Hi Splunkers, currently we are managing an Enterprise Splunk environment previously managed by another company. As sadly often occurs, no documentation has been released and so we had to discover almost information about architecture by ourselves. We successfully managed many tasks related to this big problem, but few ones remain; in particular, the one for what I open this discussion.
The point is this: almost total ingested data are collected flowing to a couple of HF. This means that data flow is, typically:
Log sources -> On prem HF -> Cloud HF (on IaaS VM) -> Cloud Indexer (on IaaS VM).
With a search discovered here on community, based on internal logs, I found how to understand what Splunk component send data to another Splunk one. I mean: suppose I have
HF on prem 1 -> Hf on cloud 2
I know how to discover this analyzing the internal logs. But what about if I want to discover which HF on prem collect data sent to a specific index? Let me do an example. Suppose I have this host set:
Log sources (with NO UF installed on them)
Log source 1
Log source 2
Log source 3
On prem HF
HF on prem 1
HF on prem 2
HF on prem 3
On cloud HF (IaaS VM)
HF on Cloud 1
On cloud indexer
Indexer on cloud 1 (IaaS VM)
Indexes
index1
index2
index3
At starting point, I know only that all 3 On prem HF collect data and send them to HF on Cloud: then, data are sent to the Indexer. I don’t know which On prem HF collect data from which Log source, and in which index data are collected once they arrive on indexer; for sure, I could ask to system owner what configuration has been performed on log sources, but the idea is to discover this with a Splunk Search. Is this possible?

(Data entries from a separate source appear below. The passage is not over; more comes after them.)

-- pv_equiv track=rewrite | github.com/kcava2/Computer-Vision-Reliability-Evaluation | reliability_metrics.py | _compute_consecutive_runs
-- ===== SOURCE A (Python) =====
-- def _compute_consecutive_runs(failure_indices):
--     """Return list of consecutive failure run lengths."""
--     if len(failure_indices) == 0:
--         return []
--     runs = []
--     run_len = 1
--     for i in range(1, len(failure_indices)):
--         if failure_indices[i] == failure_indices[i - 1] + 1:
--             run_len += 1
--         else:
--             runs.append(run_len)
--             run_len = 1
--     runs.append(run_len)
--     return runs
-- ===== SOURCE B (Python) =====
-- def _compute_consecutive_runs(failure_indices):
--     """Return list of consecutive failure run lengths."""
--     if len(failure_indices) == 0:
--         return []
--     n = len(failure_indices)
--     boundaries = [0] + [i for i in range(1, n)
--                         if failure_indices[i] != failure_indices[i - 1] + 1] + [n]
--     return [b - a for a, b in zip(boundaries, boundaries[1:])]
-- ===== Notes on version B (the rewrite author's own statement) =====
-- stated objective: alternative
-- what changed: Replaces the single-pass run-length accumulator with a two-pass scheme: first collect run boundary positions (0, each break index, n), then derive run lengths as differences of adjacent boundaries.
import Mathlib
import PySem

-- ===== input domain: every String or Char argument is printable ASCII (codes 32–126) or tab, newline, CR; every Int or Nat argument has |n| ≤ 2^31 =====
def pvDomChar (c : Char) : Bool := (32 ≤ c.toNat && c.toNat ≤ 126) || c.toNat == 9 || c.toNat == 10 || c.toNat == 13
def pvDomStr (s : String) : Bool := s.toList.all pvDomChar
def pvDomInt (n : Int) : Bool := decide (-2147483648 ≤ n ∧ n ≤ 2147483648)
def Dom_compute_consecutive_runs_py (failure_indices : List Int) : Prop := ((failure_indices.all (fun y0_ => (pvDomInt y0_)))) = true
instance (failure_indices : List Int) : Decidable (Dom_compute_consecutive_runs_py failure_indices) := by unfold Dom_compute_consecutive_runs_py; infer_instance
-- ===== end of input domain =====

-- B replaces A's single-pass accumulator with a two-pass scheme (collect boundary
-- positions, then subtract adjacent boundaries); alternative decomposition, same cost.

-- ===== PORT A =====
def compute_consecutive_runs_py (failure_indices : List Int) : List Int :=
  if failure_indices.length = 0 then []
  else
    let st := (PySem.List.pyRange 1 (failure_indices.length : Int) 1).foldl
      (fun (st : List Int × Int) i =>
        if PySem.List.pyGetD failure_indices i 0 = PySem.List.pyGetD failure_indices (i-1) 0 + 1
        then (st.1, st.2 + 1)
        else (st.1 ++ [st.2], 1)) ([], 1)
    st.1 ++ [st.2]

-- ===== PORT B =====
def compute_consecutive_runs_py_alt (failure_indices : List Int) : List Int :=
  if failure_indices.length = 0 then []
  else
    let bs : List Int :=
      [0] ++ (PySem.List.pyRange 1 (failure_indices.length : Int) 1).filter
        (fun i => !(PySem.List.pyGetD failure_indices i 0 = PySem.List.pyGetD failure_indices (i-1) 0 + 1 : Bool))
      ++ [(failure_indices.length : Int)]
    (bs.zip (bs.drop 1)).map (fun p => p.2 - p.1)

-- ===== PRECONDITION & SPEC =====
def Spec_compute_consecutive_runs_py (failure_indices : List Int) (out : List Int) : Prop := out = compute_consecutive_runs_py_alt failure_indices
instance (failure_indices : List Int) (out : List Int) : Decidable (Spec_compute_consecutive_runs_py failure_indices out) := by unfold Spec_compute_consecutive_runs_py; infer_instance

-- ===== CLAIM (what is proved, stated in full; the proofs are below) =====
def Claim_equal_compute_consecutive_runs_py : Prop := ∀ (failure_indices : List Int), Dom_compute_consecutive_runs_py failure_indices → Spec_compute_consecutive_runs_py failure_indices (compute_consecutive_runs_py failure_indices)

-- ===== LEMMAS AND PROOFS =====

-- adjacent differences, the shape of B's second pass
def pvDiffs (bs : List Int) : List Int := (bs.zip (bs.drop 1)).map (fun p => p.2 - p.1)

theorem pvDiffs_cons_cons (a b : Int) (t : List Int) :
    pvDiffs (a :: b :: t) = (b - a) :: pvDiffs (b :: t) := rfl

theorem pvDiffs_def (bs : List Int) :
    (bs.zip (bs.drop 1)).map (fun p => p.2 - p.1) = pvDiffs bs := rfl

theorem pvDiffs_append_last (bs : List Int) (x : Int) (h : bs ≠ []) :
    pvDiffs (bs ++ [x]) = pvDiffs bs ++ [x - bs.getLastD 0] := by
  induction bs with
  | nil => exact absurd rfl h
  | cons a t ih =>
    cases t with
    | nil => simp [pvDiffs]
    | cons b t' =>
      have := ih (by simp)
      simpa [pvDiffs_cons_cons, List.getLastD] using this

-- the loop invariant: after processing indices 1..k, A's accumulator equals the
-- adjacent differences of the boundaries collected so far, and the running length
-- equals the distance from the last boundary.
theorem pv_inv (xs : List Int) (k : Nat) :
    (PySem.List.pyRange 1 (1 + (k : Int)) 1).foldl
        (fun (st : List Int × Int) i =>
          if PySem.List.pyGetD xs i 0 = PySem.List.pyGetD xs (i-1) 0 + 1
          then (st.1, st.2 + 1) else (st.1 ++ [st.2], 1)) ([], 1)
      = (pvDiffs (0 :: (PySem.List.pyRange 1 (1 + (k : Int)) 1).filter
            (fun i => !(PySem.List.pyGetD xs i 0 = PySem.List.pyGetD xs (i-1) 0 + 1 : Bool))),
         (1 + (k : Int)) - (0 :: (PySem.List.pyRange 1 (1 + (k : Int)) 1).filter
            (fun i => !(PySem.List.pyGetD xs i 0 = PySem.List.pyGetD xs (i-1) 0 + 1 : Bool))).getLastD 0) := by
  induction k with
  | zero => simp [PySem.List.pyRange_one_eq_nil, pvDiffs]
  | succ k ih =>
    have hsplit : PySem.List.pyRange 1 (1 + ((k + 1 : Nat) : Int)) 1
        = PySem.List.pyRange 1 (1 + (k : Int)) 1 ++ [1 + (k : Int)] := by
      have h : (1 : Int) + ((k + 1 : Nat) : Int) = (1 + (k : Int)) + 1 := by push_cast; ring
      rw [h, PySem.List.pyRange_one_succ_right (by omega)]
    rw [hsplit, List.foldl_append, ih, List.filter_append]
    by_cases hp : PySem.List.pyGetD xs (1 + (k : Int)) 0
        = PySem.List.pyGetD xs ((1 + (k : Int)) - 1) 0 + 1
    · rw [List.foldl_cons, List.foldl_nil, if_pos hp]
      have hf : List.filter (fun i => !(PySem.List.pyGetD xs i 0 = PySem.List.pyGetD xs (i-1) 0 + 1 : Bool)) [1 + (k : Int)] = [] := by
        simp only [List.filter_cons, List.filter_nil]
        rw [decide_eq_true hp]
        rfl
      rw [hf, List.append_nil, Prod.mk.injEq]
      exact ⟨rfl, by push_cast; ring⟩
    · rw [List.foldl_cons, List.foldl_nil, if_neg hp]
      have hf : List.filter (fun i => !(PySem.List.pyGetD xs i 0 = PySem.List.pyGetD xs (i-1) 0 + 1 : Bool)) [1 + (k : Int)] = [1 + (k : Int)] := by
        simp only [List.filter_cons, List.filter_nil]
        rw [decide_eq_false hp]
        rfl
      rw [hf, show ((0 : Int) :: ((PySem.List.pyRange 1 (1 + (k : Int)) 1).filter
            (fun i => !(PySem.List.pyGetD xs i 0 = PySem.List.pyGetD xs (i-1) 0 + 1 : Bool)) ++ [1 + (k : Int)]))
          = ((0 : Int) :: (PySem.List.pyRange 1 (1 + (k : Int)) 1).filter
            (fun i => !(PySem.List.pyGetD xs i 0 = PySem.List.pyGetD xs (i-1) 0 + 1 : Bool))) ++ [1 + (k : Int)] from rfl,
        pvDiffs_append_last _ _ (by simp), List.getLastD_concat, Prod.mk.injEq]
      exact ⟨rfl, by push_cast; ring⟩

-- ===== VERDICT (by name: the statement is the Claim_ definition above) =====
theorem compute_consecutive_runs_py_spec : Claim_equal_compute_consecutive_runs_py := by
  intro xs _
  unfold Spec_compute_consecutive_runs_py compute_consecutive_runs_py compute_consecutive_runs_py_alt
  by_cases h0 : xs.length = 0
  · simp [h0]
  · simp only [h0, if_false]
    have hk : (xs.length : Int) = 1 + ((xs.length - 1 : Nat) : Int) := by
      have h1 : 1 ≤ xs.length := Nat.one_le_iff_ne_zero.mpr h0
      omega
    have inv := pv_inv xs (xs.length - 1)
    rw [← hk] at inv
    rw [inv, pvDiffs_def, pvDiffs_append_last _ _ (by simp)]
    simp only [List.singleton_append]
-- pv_equiv track=rewrite | github.com/xinghun61/infra | appengine/monorail/tracker/fltconversion.py | ExtractLabelLDAPs
-- ===== SOURCE A (Python) =====
-- PM_PREFIX = 'pm-'
--
-- TL_PREFIX = 'tl-'
--
-- TEST_PREFIX = 'test-'
--
-- UX_PREFIX = 'ux-'
--
-- def ExtractLabelLDAPs(labels):
--   """Extracts LDAPs from labels 'PM-', 'TL-', 'UX-', and 'test-'"""
--
--   pm_ldap = None
--   tl_ldap = None
--   test_ldaps = []
--   ux_ldaps = []
--   for label in labels:
--     label = label.lower()
--     if label.startswith(PM_PREFIX):
--       pm_ldap = label[len(PM_PREFIX):]
--     elif label.startswith(TL_PREFIX):
--       tl_ldap = label[len(TL_PREFIX):]
--     elif label.startswith(TEST_PREFIX):
--       ldap = label[len(TEST_PREFIX):]
--       if ldap:
--         test_ldaps.append(ldap)
--     elif label.startswith(UX_PREFIX):
--       ldap = label[len(UX_PREFIX):]
--       if ldap:
--         ux_ldaps.append(ldap)
--   return pm_ldap, tl_ldap, test_ldaps, ux_ldaps
-- ===== SOURCE B (Python) =====
-- PM_PREFIX = 'pm-'
-- TL_PREFIX = 'tl-'
-- TEST_PREFIX = 'test-'
-- UX_PREFIX = 'ux-'
--
-- def ExtractLabelLDAPs(labels):
--   """Extracts LDAPs from labels 'PM-', 'TL-', 'UX-', and 'test-'"""
--   low = [label.lower() for label in labels]
--   pms = [l[len(PM_PREFIX):] for l in low if l.startswith(PM_PREFIX)]
--   tls = [l[len(TL_PREFIX):] for l in low if l.startswith(TL_PREFIX)]
--   test_ldaps = [l[len(TEST_PREFIX):] for l in low
--                 if l.startswith(TEST_PREFIX) and l[len(TEST_PREFIX):]]
--   ux_ldaps = [l[len(UX_PREFIX):] for l in low
--               if l.startswith(UX_PREFIX) and l[len(UX_PREFIX):]]
--   return (pms[-1] if pms else None, tls[-1] if tls else None,
--           test_ldaps, ux_ldaps)
-- ===== Notes on version B (the rewrite author's own statement) =====
-- stated objective: simpler
-- what changed: Replaces A's single stateful elif-chain loop with four independent per-prefix passes (filtered comprehensions), taking the last matching suffix for pm/tl and the non-empty suffixes in order for test/ux; valid because the four prefixes are mutually exclusive.
import Mathlib
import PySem

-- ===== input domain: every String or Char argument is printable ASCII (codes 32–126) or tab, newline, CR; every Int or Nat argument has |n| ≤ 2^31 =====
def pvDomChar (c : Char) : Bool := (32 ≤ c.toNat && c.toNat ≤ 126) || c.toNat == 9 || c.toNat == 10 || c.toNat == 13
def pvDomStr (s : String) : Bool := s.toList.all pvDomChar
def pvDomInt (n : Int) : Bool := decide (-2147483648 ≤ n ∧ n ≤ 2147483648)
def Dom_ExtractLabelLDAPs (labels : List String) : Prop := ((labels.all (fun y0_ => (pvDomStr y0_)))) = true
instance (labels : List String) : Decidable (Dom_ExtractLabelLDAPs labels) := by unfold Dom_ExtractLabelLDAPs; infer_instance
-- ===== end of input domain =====

-- B replaces A's single elif-chain loop by four independent prefix passes (last match for pm/tl,
-- filtered comprehensions for test/ux); objective: simpler decomposition, same cost.

-- ===== PORT A =====
-- the body of A's for-loop, as a step function over the accumulated state
def extractStep (st : Option String × Option String × List String × List String) (label0 : String) :
    Option String × Option String × List String × List String :=
  let label := PySem.Str.lower label0
  if PySem.Str.startswith label "pm-" then
    (some (PySem.Str.slice label (some 3) none), st.2.1, st.2.2.1, st.2.2.2)
  else if PySem.Str.startswith label "tl-" then
    (st.1, some (PySem.Str.slice label (some 3) none), st.2.2.1, st.2.2.2)
  else if PySem.Str.startswith label "test-" then
    let ldap := PySem.Str.slice label (some 5) none
    if ldap ≠ "" then (st.1, st.2.1, st.2.2.1 ++ [ldap], st.2.2.2) else st
  else if PySem.Str.startswith label "ux-" then
    let ldap := PySem.Str.slice label (some 3) none
    if ldap ≠ "" then (st.1, st.2.1, st.2.2.1, st.2.2.2 ++ [ldap]) else st
  else st

def ExtractLabelLDAPs (labels : List String) : Option String × Option String × List String × List String :=
  labels.foldl extractStep (none, none, [], [])

-- ===== PORT B =====
def ExtractLabelLDAPs_alt (labels : List String) : Option String × Option String × List String × List String :=
  let low := labels.map PySem.Str.lower
  let pms := (low.filter (fun l => PySem.Str.startswith l "pm-")).map
      (fun l => PySem.Str.slice l (some 3) none)
  let tls := (low.filter (fun l => PySem.Str.startswith l "tl-")).map
      (fun l => PySem.Str.slice l (some 3) none)
  let testLdaps := (low.filter
      (fun l => PySem.Str.startswith l "test-" && !(PySem.Str.slice l (some 5) none == ""))).map
      (fun l => PySem.Str.slice l (some 5) none)
  let uxLdaps := (low.filter
      (fun l => PySem.Str.startswith l "ux-" && !(PySem.Str.slice l (some 3) none == ""))).map
      (fun l => PySem.Str.slice l (some 3) none)
  (pms.getLast?, tls.getLast?, testLdaps, uxLdaps)

-- ===== PRECONDITION & SPEC =====
def Spec_ExtractLabelLDAPs (labels : List String) (out : Option String × Option String × List String × List String) : Prop := out = ExtractLabelLDAPs_alt labels
instance (labels : List String) (out : Option String × Option String × List String × List String) : Decidable (Spec_ExtractLabelLDAPs labels out) := by unfold Spec_ExtractLabelLDAPs; infer_instance

-- ===== CLAIM (what is proved, stated in full; the proofs are below) =====
def Claim_equal_ExtractLabelLDAPs : Prop := ∀ (labels : List String), Dom_ExtractLabelLDAPs labels → Spec_ExtractLabelLDAPs labels (ExtractLabelLDAPs labels)

-- ===== LEMMAS AND PROOFS =====

-- the four per-prefix passes of B, as functions of the lowered label list
def pmS (low : List String) : List String :=
  (low.filter (fun l => PySem.Str.startswith l "pm-")).map (fun l => PySem.Str.slice l (some 3) none)
def tlS (low : List String) : List String :=
  (low.filter (fun l => PySem.Str.startswith l "tl-")).map (fun l => PySem.Str.slice l (some 3) none)
def testS (low : List String) : List String :=
  (low.filter (fun l => PySem.Str.startswith l "test-" && !(PySem.Str.slice l (some 5) none == ""))).map
    (fun l => PySem.Str.slice l (some 5) none)
def uxS (low : List String) : List String :=
  (low.filter (fun l => PySem.Str.startswith l "ux-" && !(PySem.Str.slice l (some 3) none == ""))).map
    (fun l => PySem.Str.slice l (some 3) none)

theorem alt_eq (labels : List String) :
    ExtractLabelLDAPs_alt labels =
      ((pmS (labels.map PySem.Str.lower)).getLast?, (tlS (labels.map PySem.Str.lower)).getLast?,
        testS (labels.map PySem.Str.lower), uxS (labels.map PySem.Str.lower)) := rfl

-- two mutually non-prefix strings cannot both be prefixes of the same string
theorem sw_excl (s p q : List Char) (hq : PySem.Chars.startswith s q = true)
    (h1 : ¬ q <+: p) (h2 : ¬ p <+: q) :
    PySem.Chars.startswith s p = false := by
  by_contra h
  rw [Bool.not_eq_false, PySem.Chars.startswith_iff] at h
  rw [PySem.Chars.startswith_iff] at hq
  rcases List.prefix_or_prefix_of_prefix h hq with hc | hc
  · exact h2 hc
  · exact h1 hc

theorem fold_char (ls : List String) :
    ∀ st : Option String × Option String × List String × List String,
      ls.foldl extractStep st =
        (((pmS (ls.map PySem.Str.lower)).getLast?).or st.1,
          ((tlS (ls.map PySem.Str.lower)).getLast?).or st.2.1,
          st.2.2.1 ++ testS (ls.map PySem.Str.lower),
          st.2.2.2 ++ uxS (ls.map PySem.Str.lower)) := by
  induction ls with
  | nil => intro st; simp [pmS, tlS, testS, uxS]
  | cons l ls ih =>
    intro st
    simp only [List.map_cons, List.foldl_cons, ih]
    by_cases hpm : PySem.Chars.startswith (PySem.Chars.lower l.toList) ['p','m','-'] = true
    · have h1 := sw_excl _ ['t','l','-'] _ hpm (by decide) (by decide)
      have h2 := sw_excl _ ['t','e','s','t','-'] _ hpm (by decide) (by decide)
      have h3 := sw_excl _ ['u','x','-'] _ hpm (by decide) (by decide)
      simp [extractStep, pmS, tlS, testS, uxS, hpm, h1, h2, h3, List.getLast?_cons, Option.some_or]
    · by_cases htl : PySem.Chars.startswith (PySem.Chars.lower l.toList) ['t','l','-'] = true
      · have h2 := sw_excl _ ['t','e','s','t','-'] _ htl (by decide) (by decide)
        have h3 := sw_excl _ ['u','x','-'] _ htl (by decide) (by decide)
        simp [extractStep, pmS, tlS, testS, uxS, hpm, htl, h2, h3, List.getLast?_cons, Option.some_or]
      · by_cases hte : PySem.Chars.startswith (PySem.Chars.lower l.toList) ['t','e','s','t','-'] = true
        · have h3 := sw_excl _ ['u','x','-'] _ hte (by decide) (by decide)
          by_cases he : PySem.Str.slice (PySem.Str.lower l) (some 5) none = ""
          · simp [extractStep, pmS, tlS, testS, uxS, hpm, htl, hte, h3, he]
          · simp [extractStep, pmS, tlS, testS, uxS, hpm, htl, hte, h3, he]
        · by_cases hux : PySem.Chars.startswith (PySem.Chars.lower l.toList) ['u','x','-'] = true
          · by_cases he : PySem.Str.slice (PySem.Str.lower l) (some 3) none = ""
            · simp [extractStep, pmS, tlS, testS, uxS, hpm, htl, hte, hux, he]
            · simp [extractStep, pmS, tlS, testS, uxS, hpm, htl, hte, hux, he]
          · simp [extractStep, pmS, tlS, testS, uxS, hpm, htl, hte, hux]

-- ===== VERDICT (by name: the statement is the Claim_ definition above) =====
theorem ExtractLabelLDAPs_spec : Claim_equal_ExtractLabelLDAPs := by
  intro labels _
  show ExtractLabelLDAPs labels = ExtractLabelLDAPs_alt labels
  rw [ExtractLabelLDAPs, fold_char, alt_eq]
  simp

The idea is to have a search where I can specify the exact flow. For example, suppose that 1 of the above flow is:
Log source 1 -> On Prem HF 2 -> On Cloud HF -> On Cloud Indexer -> index3
I must be able to discover it.
HFs process data transparently so there's no way to track the flow of events. Many customers work around that by having the HF add a field to every event where the value of the field is the HF's name.
HFs process data transparently so there's no way to track the flow of events. Many customers work around that by having the HF add a field to every event where the value of the field is the HF's name.